Warning Issued by Pocket Universe Regarding NFT Theft Vulnerability

03/15/2023 22:21 • AI Insights • 107 views

It is reported that the Web3 security company Pocket Universe issued a warning on social media that hackers may steal NFT by using the Blur signature vulnerability. This scam will use the forged signature request to exhaust the NFT of users’ wallets. Its operation mode is to induce the victim to sign a transaction of “selling NFT in bulk at 0 ETH price”. However, there is always a message in the Blur batch list that is unreadable, As a result, users do not know what they are signing and the message cannot be translated, which will make it easier for hackers to gain access and make it more difficult to identify malicious requests from hackers. Pocket Universe said that it has provided a security solution, that is, to mark transactions that are not from the official Blur website. However, in the first cases, hackers have been found to have stolen 5 ETHs in a signed transaction.

Security companies: hackers or use Blur signature vulnerabilities to steal NFT

Analysis based on this information:

Pocket Universe, a popular Web3 security company, recently issued a warning about a potential scam that could lead to the theft of Non-fungible tokens (NFTs). The scam involves a vulnerability in the Blur signature, which the hackers could exploit to exhaust NFTs from users’ wallets. The thieves’ modus operandi is to trick the victims into signing a bulk NFT sale transaction at a price of 0 ETH. However, there is an unreadable message in the Blur batch list, making it challenging for users to identify the request’s nature.

This scam’s successful execution is highly reliant on inducing the victims into signing a scam transaction, without the ability to read the activities’ contents or intent. Due to the difficulty in interpreting the message, hackers could activate malicious requests undetected, which would otherwise be flagged and blocked.

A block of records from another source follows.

-- pv_equiv track=rewrite | github.com/sudoddbe/yahtzee | yahtzee_probability.py | tuple_is_subset
-- ===== SOURCE A (Python) =====
-- def tuple_is_subset(big_set, small_set):
--     N_small = len(small_set)
--     if N_small == 0:
--         return (True, big_set)
--     N_big = len(big_set)
--     tmp_set = [e for e in big_set]
--     for es in small_set:
--         if es in tmp_set:
--             tmp_set.remove(es)
--         else:
--             #Not a subset
--             return (False, None)
--     return (True, tmp_set)
-- ===== SOURCE B (Python) =====
-- def tuple_is_subset(big_set, small_set):
--     # Count how many of each value must be removed, then make ONE ordered pass
--     # over big_set, skipping the first `need[e]` occurrences of each value e.
--     need = {}
--     for e in small_set:
--         need[e] = need.get(e, 0) + 1
--     remaining = len(small_set)
--     out = []
--     for e in big_set:
--         if need.get(e, 0) > 0:
--             need[e] -= 1
--             remaining -= 1
--         else:
--             out.append(e)
--     if remaining != 0:
--         return (False, None)
--     return (True, out)
-- ===== Notes on version B (the rewrite author's own statement) =====
-- stated objective: faster
-- what changed: Replaced the per-element 'in'+'remove' scans over a mutable copy of big_set by a counting dict built from small_set and a single ordered pass over big_set that skips the first need[e] occurrences of each value.
import Mathlib
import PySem

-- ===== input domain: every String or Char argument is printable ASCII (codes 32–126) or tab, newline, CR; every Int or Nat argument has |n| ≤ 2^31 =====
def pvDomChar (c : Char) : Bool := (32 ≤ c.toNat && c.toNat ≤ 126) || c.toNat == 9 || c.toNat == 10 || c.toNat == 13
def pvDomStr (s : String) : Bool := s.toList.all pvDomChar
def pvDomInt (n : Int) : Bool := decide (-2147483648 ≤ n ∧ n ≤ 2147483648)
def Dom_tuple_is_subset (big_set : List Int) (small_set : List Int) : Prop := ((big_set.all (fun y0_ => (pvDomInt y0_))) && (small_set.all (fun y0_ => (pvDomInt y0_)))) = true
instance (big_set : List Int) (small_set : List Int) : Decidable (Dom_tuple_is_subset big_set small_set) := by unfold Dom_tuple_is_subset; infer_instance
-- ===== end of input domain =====

-- B replaces A's repeated membership-test + first-occurrence removal on a mutable copy of
-- big_set by a counting dict over small_set and one ordered pass over big_set (faster).

-- ===== PORT A =====
-- the 'for es in small_set' loop: tmp_set is the mutable copy
def pvLoopA : List Int → List Int → Bool × Option (List Int)
  | tmp, [] => (true, some tmp)
  | tmp, es :: rest =>
    if tmp.contains es then pvLoopA ((PySem.List.remove? tmp es).getD tmp) rest
    else (false, none)

def tuple_is_subset (big_set : List Int) (small_set : List Int) : Bool × Option (List Int) :=
  if small_set.length = 0 then (true, some big_set)
  else pvLoopA big_set small_set

-- ===== PORT B =====
-- state of Source B's 'for e in big_set' loop: (need, remaining, out)
def pvStepB (s : PySem.Dict Int Int × Int × List Int) (e : Int) : PySem.Dict Int Int × Int × List Int :=
  if s.1.getD e 0 > 0 then (s.1.insert e (s.1.getD e 0 - 1), s.2.1 - 1, s.2.2)
  else (s.1, s.2.1, s.2.2 ++ [e])

def tuple_is_subset_alt (big_set : List Int) (small_set : List Int) : Bool × Option (List Int) :=
  let need := small_set.foldl (fun d e => d.insert e (d.getD e 0 + 1)) PySem.Dict.empty
  let res := big_set.foldl pvStepB (need, (small_set.length : Int), [])
  if res.2.1 ≠ 0 then (false, none) else (true, some res.2.2)

-- ===== PRECONDITION & SPEC =====
def Spec_tuple_is_subset (big_set : List Int) (small_set : List Int) (out : Bool × Option (List Int)) : Prop := out = tuple_is_subset_alt big_set small_set
instance (big_set : List Int) (small_set : List Int) (out : Bool × Option (List Int)) : Decidable (Spec_tuple_is_subset big_set small_set out) := by unfold Spec_tuple_is_subset; infer_instance

-- ===== CLAIM (what is proved, stated in full; the proofs are below) =====
def Claim_equal_tuple_is_subset : Prop := ∀ (big_set : List Int) (small_set : List Int), Dom_tuple_is_subset big_set small_set → Spec_tuple_is_subset big_set small_set (tuple_is_subset big_set small_set)

-- ===== LEMMAS AND PROOFS =====

-- abstract model of B's big_set pass: given a demand function f, return
-- (number of consumed elements, list of kept elements, in order)
def pvRun : List Int → (Int → Int) → (Int × List Int)
  | [], _ => (0, [])
  | e :: rest, f =>
    if f e > 0 then
      let r := pvRun rest (Function.update f e (f e - 1)); (r.1 + 1, r.2)
    else
      let r := pvRun rest f; (r.1, e :: r.2)

def pvCnt (small : List Int) : Int → Int := fun v => (small.count v : Int)

theorem pvRun_zero (big : List Int) (f : Int → Int) (h : ∀ v, ¬ f v > 0) :
    pvRun big f = (0, big) := by
  induction big with
  | nil => rfl
  | cons e rest ih => simp [pvRun, h e, ih]

theorem pvRun_update_notmem (big : List Int) (f : Int → Int) (es x : Int) (h : es ∉ big) :
    pvRun big (Function.update f es x) = pvRun big f := by
  induction big generalizing f with
  | nil => rfl
  | cons e rest ih =>
    have hne : e ≠ es := by rintro rfl; exact h (List.mem_cons_self)
    have hrest : es ∉ rest := fun hm => h (List.mem_cons_of_mem _ hm)
    simp only [pvRun, Function.update_of_ne hne]
    by_cases hf : f e > 0
    · simp only [hf, if_pos]
      rw [Function.update_comm hne.symm (f := f), ih _ hrest]
    · simp only [hf, ih _ hrest]; simp

theorem pvRun_inc (big : List Int) (f : Int → Int) (es : Int)
    (hf : ∀ v, 0 ≤ f v) (h : es ∈ big) :
    pvRun big (Function.update f es (f es + 1)) =
      ((pvRun (big.erase es) f).1 + 1, (pvRun (big.erase es) f).2) := by
  induction big generalizing f with
  | nil => cases h
  | cons e rest ih =>
    by_cases he : e = es
    · subst he
      have hpos : Function.update f e (f e + 1) e > 0 := by
        simp [Function.update_self]; linarith [hf e]
      simp only [pvRun, hpos, if_pos, List.erase_cons_head]
      have : Function.update (Function.update f e (f e + 1)) e (Function.update f e (f e + 1) e - 1) = f := by
        funext v; by_cases hv : v = e <;> simp [Function.update, hv]
      rw [this]
    · have hne : e ≠ es := he
      have hrest : es ∈ rest := by cases h with | head => exact absurd rfl hne | tail _ hm => exact hm
      have herase : (e :: rest).erase es = e :: rest.erase es := by
        rw [List.erase_cons_tail]; simp [hne]
      have hgv : Function.update f es (f es + 1) e = f e := Function.update_of_ne hne _ f
      by_cases hfe : f e > 0
      · simp only [pvRun, hgv, hfe, if_pos, herase]
        have hcomm : Function.update (Function.update f es (f es + 1)) e (f e - 1)
            = Function.update (Function.update f e (f e - 1)) es (Function.update f e (f e - 1) es + 1) := by
          funext v
          by_cases hv : v = e
          · subst hv; simp [Function.update, hne]
          · by_cases hv2 : v = es <;> simp [Function.update, hv, hv2, Ne.symm hne]
        have hf' : ∀ v, 0 ≤ Function.update f e (f e - 1) v := by
          intro v
          by_cases hv : v = e
          · subst hv; rw [Function.update_self]; omega
          · rw [Function.update_of_ne hv]; exact hf v
        rw [hcomm, ih _ hf' hrest]
      · simp only [pvRun, hgv, hfe, if_neg, not_false_iff, herase]
        rw [ih _ hf hrest]

theorem pvRun_count_le (big small : List Int) :
    (pvRun big (pvCnt small)).1 ≤ (small.length : Int) := by
  induction big generalizing small with
  | nil => simp [pvRun]
  | cons e rest ih =>
    by_cases hpos : pvCnt small e > 0
    · have hmem : e ∈ small := by
        unfold pvCnt at hpos
        exact List.count_pos_iff.mp (by exact_mod_cast hpos)
      have hupd : Function.update (pvCnt small) e (pvCnt small e - 1) = pvCnt (small.erase e) := by
        funext v
        by_cases hv : v = e
        · subst hv
          have h1 : 1 ≤ small.count v := List.count_pos_iff.mpr hmem
          simp only [Function.update_self, pvCnt, List.count_erase_self]
          omega
        · simp only [Function.update_of_ne hv, pvCnt, List.count_erase_of_ne hv]
      have hlen : (small.erase e).length + 1 = small.length := List.length_erase_add_one hmem
      simp only [pvRun, hpos, if_pos, hupd]
      have := ih (small.erase e)
      omega
    · simp only [pvRun, hpos, if_neg, not_false_iff]
      exact ih small

-- A's loop equals the model run with the count function of the remaining small_set
theorem pvLoopA_eq (small big : List Int) :
    pvLoopA big small =
      (if ((small.length : Int) - (pvRun big (pvCnt small)).1) ≠ 0 then (false, none)
       else (true, some (pvRun big (pvCnt small)).2)) := by
  induction small generalizing big with
  | nil =>
    rw [pvRun_zero big _ (by intro v; simp [pvCnt])]
    simp [pvLoopA]
  | cons es rest ih =>
    have hcnt : pvCnt (es :: rest) = Function.update (pvCnt rest) es (pvCnt rest es + 1) := by
      funext v
      by_cases hv : v = es
      · subst hv; simp [pvCnt, List.count_cons_self]
      · have hv' : ¬ es = v := fun h => hv h.symm
        simp [pvCnt, Function.update_of_ne hv, hv']
    by_cases hmem : es ∈ big
    · have hrm : PySem.List.remove? big es = some (big.erase es) :=
        PySem.List.remove?_eq_some_erase big es hmem
      have hc : big.contains es = true := by simpa using hmem
      simp only [pvLoopA, hc, if_pos, hrm, Option.getD_some]
      rw [ih (big.erase es), hcnt,
        pvRun_inc big (pvCnt rest) es (by intro v; simp [pvCnt]) hmem]
      have harith : ((es :: rest).length : Int) - ((pvRun (big.erase es) (pvCnt rest)).1 + 1)
          = (rest.length : Int) - (pvRun (big.erase es) (pvCnt rest)).1 := by
        simp [List.length_cons]
      rw [harith]
    · have hc : big.contains es = false := by simpa using hmem
      have hbound := pvRun_count_le big rest
      rw [hcnt] at *
      have hrw : pvRun big (Function.update (pvCnt rest) es (pvCnt rest es + 1)) = pvRun big (pvCnt rest) :=
        pvRun_update_notmem big (pvCnt rest) es _ hmem
      simp only [pvLoopA, hc, Bool.false_eq_true, if_neg, not_false_iff, hrw]
      have hcond : ((es :: rest).length : Int) - (pvRun big (pvCnt rest)).1 ≠ 0 := by
        simp only [List.length_cons]; push_cast; omega
      rw [if_pos hcond]

-- the dict built by Source B's first loop is the counter of small_set
theorem pvNeed_getD (small : List Int) (d : PySem.Dict Int Int) (v : Int) :
    (small.foldl (fun d e => d.insert e (d.getD e 0 + 1)) d).getD v 0
      = d.getD v 0 + (small.count v : Int) := by
  induction small generalizing d with
  | nil => simp
  | cons e rest ih =>
    simp only [List.foldl_cons, ih, PySem.Dict.getD_insert]
    by_cases hv : v = e
    · subst hv; simp [List.count_cons_self]; ring
    · have hv' : ¬ e = v := fun h => hv h.symm
      simp [hv, hv']

-- B's big_set fold equals the model run
theorem pvFoldB_eq (big : List Int) (need : PySem.Dict Int Int) (r : Int) (out0 : List Int) :
    ∃ d, big.foldl pvStepB (need, r, out0)
      = (d, r - (pvRun big (fun v => need.getD v 0)).1,
           out0 ++ (pvRun big (fun v => need.getD v 0)).2) := by
  induction big generalizing need r out0 with
  | nil => exact ⟨need, by simp [pvRun]⟩
  | cons e rest ih =>
    by_cases hpos : need.getD e 0 > 0
    · have hfun : (fun v => (need.insert e (need.getD e 0 - 1)).getD v 0)
          = Function.update (fun v => need.getD v 0) e (need.getD e 0 - 1) := by
        funext v
        by_cases hv : v = e <;> simp [PySem.Dict.getD_insert, Function.update, hv]
      obtain ⟨d, hd⟩ := ih (need.insert e (need.getD e 0 - 1)) (r - 1) out0
      refine ⟨d, ?_⟩
      simp only [List.foldl_cons, pvStepB, hpos, if_pos, hd, hfun, pvRun, Prod.mk.injEq]
      exact ⟨trivial, by ring, trivial⟩
    · obtain ⟨d, hd⟩ := ih need r (out0 ++ [e])
      refine ⟨d, ?_⟩
      simp only [List.foldl_cons, pvStepB, hpos, if_neg, not_false_iff, hd, pvRun]
      simp

theorem tuple_is_subset_alt_eq (big small : List Int) :
    tuple_is_subset_alt big small =
      (if ((small.length : Int) - (pvRun big (pvCnt small)).1) ≠ 0 then (false, none)
       else (true, some (pvRun big (pvCnt small)).2)) := by
  unfold tuple_is_subset_alt
  obtain ⟨d, hd⟩ := pvFoldB_eq big
    (small.foldl (fun d e => d.insert e (d.getD e 0 + 1)) PySem.Dict.empty)
    (small.length : Int) []
  have hfun : (fun v => (small.foldl (fun d e => d.insert e (d.getD e 0 + 1)) PySem.Dict.empty).getD v 0)
      = pvCnt small := by
    funext v; rw [pvNeed_getD]; simp [pvCnt]
  rw [hfun] at hd
  simp only [hd]
  split_ifs with h
  · rfl
  · simp

-- ===== VERDICT (by name: the statement is the Claim_ definition above) =====
theorem tuple_is_subset_spec : Claim_equal_tuple_is_subset := by
  intro big small _
  unfold Spec_tuple_is_subset tuple_is_subset
  rw [tuple_is_subset_alt_eq, pvLoopA_eq]
  by_cases h : small.length = 0
  · have hs : small = [] := List.length_eq_zero_iff.mp h
    subst hs
    rw [pvRun_zero big _ (by intro v; simp [pvCnt])]
    simp
  · rw [if_neg h]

Pocket Universe proposes a solution to mitigate the risks posed by the scam, namely marking non-official transactions originating from the Blur website. This way, users would be able to differentiate between legitimate and fake transactions and protect their NFTs.

Despite the security mechanisms deployed by Pocket Universe, the scam succeeded in causing a loss of 5 ETH in signed transactions. The victims are yet to recover their stolen assets, highlighting the potential damage that these scams could inflict on the Web3 ecosystem’s users.

In conclusion, this scam exposes the vulnerabilities in the Web3 ecosystem by relying heavily on human error, specifically induced by unreadable message contents. It highlights the need for better security mechanisms to protect the ecosystem’s users, such as advanced encryption or more user-friendly interfaces. Ultimately, it is necessary to note that, while the technology evolves to protect the users, there always will be malicious actors looking to exploit vulnerabilities for personal gain. The question is whether the ecosystem can adapt fast enough to outpace the malicious actors’ innovations.

This article and pictures are from the Internet and do not represent aiwaka's position. If you infringe, please contact us to delete:https://www.aiwaka.com/2023/03/15/warning-issued-by-pocket-universe-regarding-nft-theft-vulnerability/

It is strongly recommended that you study, review, analyze and verify the content independently, use the relevant data and content carefully, and bear all risks arising therefrom.